How endosomal PIKfyve inhibition prevents viral membrane fusion and entry

Enveloped viruses enter cells by membrane fusion. The viral membrane fuses with a host membrane, either at the cell surface or within endocytic compartments. For endocytic entry, fusion is typically triggered by low pH and often requires proteolytic priming by compartment-specific host proteases, which together define the site and mechanism of fusion and shape viral tropism.

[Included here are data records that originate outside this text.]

-- pv_equiv track=rewrite | github.com/JordyBottelier/arpsas | schema_matching/feature_classes/syntax_feature_model.py | check_upper_lower_digit
-- ===== SOURCE A (Python) =====
-- def check_upper_lower_digit(word):
-- 	has_upper = False
-- 	has_lower = False
-- 	has_digit = False
--
-- 	for char in word:
-- 		if char.isupper():
-- 			has_upper = True
-- 		if char.islower():
-- 			has_lower = True
-- 		if char.isdigit():
-- 			has_digit = True
-- 	return [has_upper, has_lower, has_digit]
-- ===== SOURCE B (Python) =====
-- def check_upper_lower_digit(word):
--     return [any(c.isupper() for c in word),
--             any(c.islower() for c in word),
--             any(c.isdigit() for c in word)]
-- ===== Notes on version B (the rewrite author's own statement) =====
-- stated objective: idiomatic
-- what changed: Replaced the single flag-accumulating loop with three independent short-circuiting any() scans, one per character class, with no mutable state.
import Mathlib
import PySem

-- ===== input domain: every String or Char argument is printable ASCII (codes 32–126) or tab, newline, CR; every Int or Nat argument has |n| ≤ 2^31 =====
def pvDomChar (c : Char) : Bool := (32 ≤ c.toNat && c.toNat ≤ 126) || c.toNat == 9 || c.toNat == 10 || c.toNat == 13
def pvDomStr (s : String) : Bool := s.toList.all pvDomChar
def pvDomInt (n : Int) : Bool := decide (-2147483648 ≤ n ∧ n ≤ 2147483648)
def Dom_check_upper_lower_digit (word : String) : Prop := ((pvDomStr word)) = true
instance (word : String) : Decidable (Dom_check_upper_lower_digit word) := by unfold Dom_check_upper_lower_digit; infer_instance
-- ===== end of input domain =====

-- B replaces A's single flag-setting loop with three independent any() scans (idiomatic; no mutable state).

-- ===== PORT A =====
-- one pass, three boolean flags updated in order, then returned as a list
def check_upper_lower_digit (word : String) : List Bool :=
  let st := word.toList.foldl
    (fun (st : Bool × Bool × Bool) c =>
      let st := if PySem.Chars.isupper c then (true, st.2.1, st.2.2) else st
      let st := if PySem.Chars.islower c then (st.1, true, st.2.2) else st
      let st := if PySem.Chars.isdigit c then (st.1, st.2.1, true) else st
      st)
    (false, false, false)
  [st.1, st.2.1, st.2.2]

-- ===== PORT B =====
-- three independent membership scans (any over the characters)
def check_upper_lower_digit_alt (word : String) : List Bool :=
  [word.toList.any (fun c => PySem.Chars.isupper c),
   word.toList.any (fun c => PySem.Chars.islower c),
   word.toList.any (fun c => PySem.Chars.isdigit c)]

-- ===== PRECONDITION & SPEC =====
def Spec_check_upper_lower_digit (word : String) (out : List Bool) : Prop := out = check_upper_lower_digit_alt word
instance (word : String) (out : List Bool) : Decidable (Spec_check_upper_lower_digit word out) := by unfold Spec_check_upper_lower_digit; infer_instance

-- ===== CLAIM (what is proved, stated in full; the proofs are below) =====
def Claim_equal_check_upper_lower_digit : Prop := ∀ (word : String), Dom_check_upper_lower_digit word → Spec_check_upper_lower_digit word (check_upper_lower_digit word)

-- ===== LEMMAS AND PROOFS =====
-- loop invariant: the fold ORs each flag with whether the suffix contains a qualifying char
theorem pv_fold_inv (l : List Char) (u v d : Bool) :
    l.foldl
      (fun (st : Bool × Bool × Bool) c =>
        let st := if PySem.Chars.isupper c then (true, st.2.1, st.2.2) else st
        let st := if PySem.Chars.islower c then (st.1, true, st.2.2) else st
        let st := if PySem.Chars.isdigit c then (st.1, st.2.1, true) else st
        st)
      (u, v, d)
    = (u || l.any (fun c => PySem.Chars.isupper c),
       v || l.any (fun c => PySem.Chars.islower c),
       d || l.any (fun c => PySem.Chars.isdigit c)) := by
  induction l generalizing u v d with
  | nil => simp
  | cons c t ih =>
    simp only [List.foldl_cons, List.any_cons]
    by_cases hu : PySem.Chars.isupper c <;>
    by_cases hl : PySem.Chars.islower c <;>
    by_cases hd : PySem.Chars.isdigit c <;>
    simp [hu, hl, hd, ih]

-- ===== VERDICT (by name: the statement is the Claim_ definition above) =====
theorem check_upper_lower_digit_spec : Claim_equal_check_upper_lower_digit := by
  intro word _
  unfold Spec_check_upper_lower_digit check_upper_lower_digit check_upper_lower_digit_alt
  simp [pv_fold_inv]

Inhibition of the lipid kinase PIKfyve, which generates PI(5)P and PI(3,5)P₂ in late endosomes and lysosomes, swells those compartments and blocks infection by a subset of enveloped viruses, including Ebola virus, Marburg virus, coronaviruses (SARS-CoV-2), and VSV chimeras bearing Ebola, SARS-CoV-2, or Lassa glycoproteins, while showing minor effects on H1N1 influenza and no effect on VSV or VSV–rabies chimeras. In the work reported here, we have determined the basis for this selectivity.

We show that swelling of late endosomes/lysosomes, independent of changes in lipid composition or altered virion trafficking, is sufficient to block virus–endosome fusion and genome release, even when endosomal acidity is preserved. Acute PIKfyve inhibition with apilimod or brief hypotonic treatment produced endosomal swelling and impaired infection by interrupting a late endosomal entry step. Imaging by live-cell 3D lattice light-sheet fluorescence microscopy tracked fluorescent virions accumulating and arresting in late endosomes prior to fusion, and single-cell, single-round assays confirmed loss of infectivity.

These data support a simple biophysical mechanism: endo-lysosomal swelling, likely increasing endosomal membrane tension, creates an energy barrier to fusion and genome release. Inducing such swelling may offer a general strategy to inhibit viruses that depend on late endosomal entry.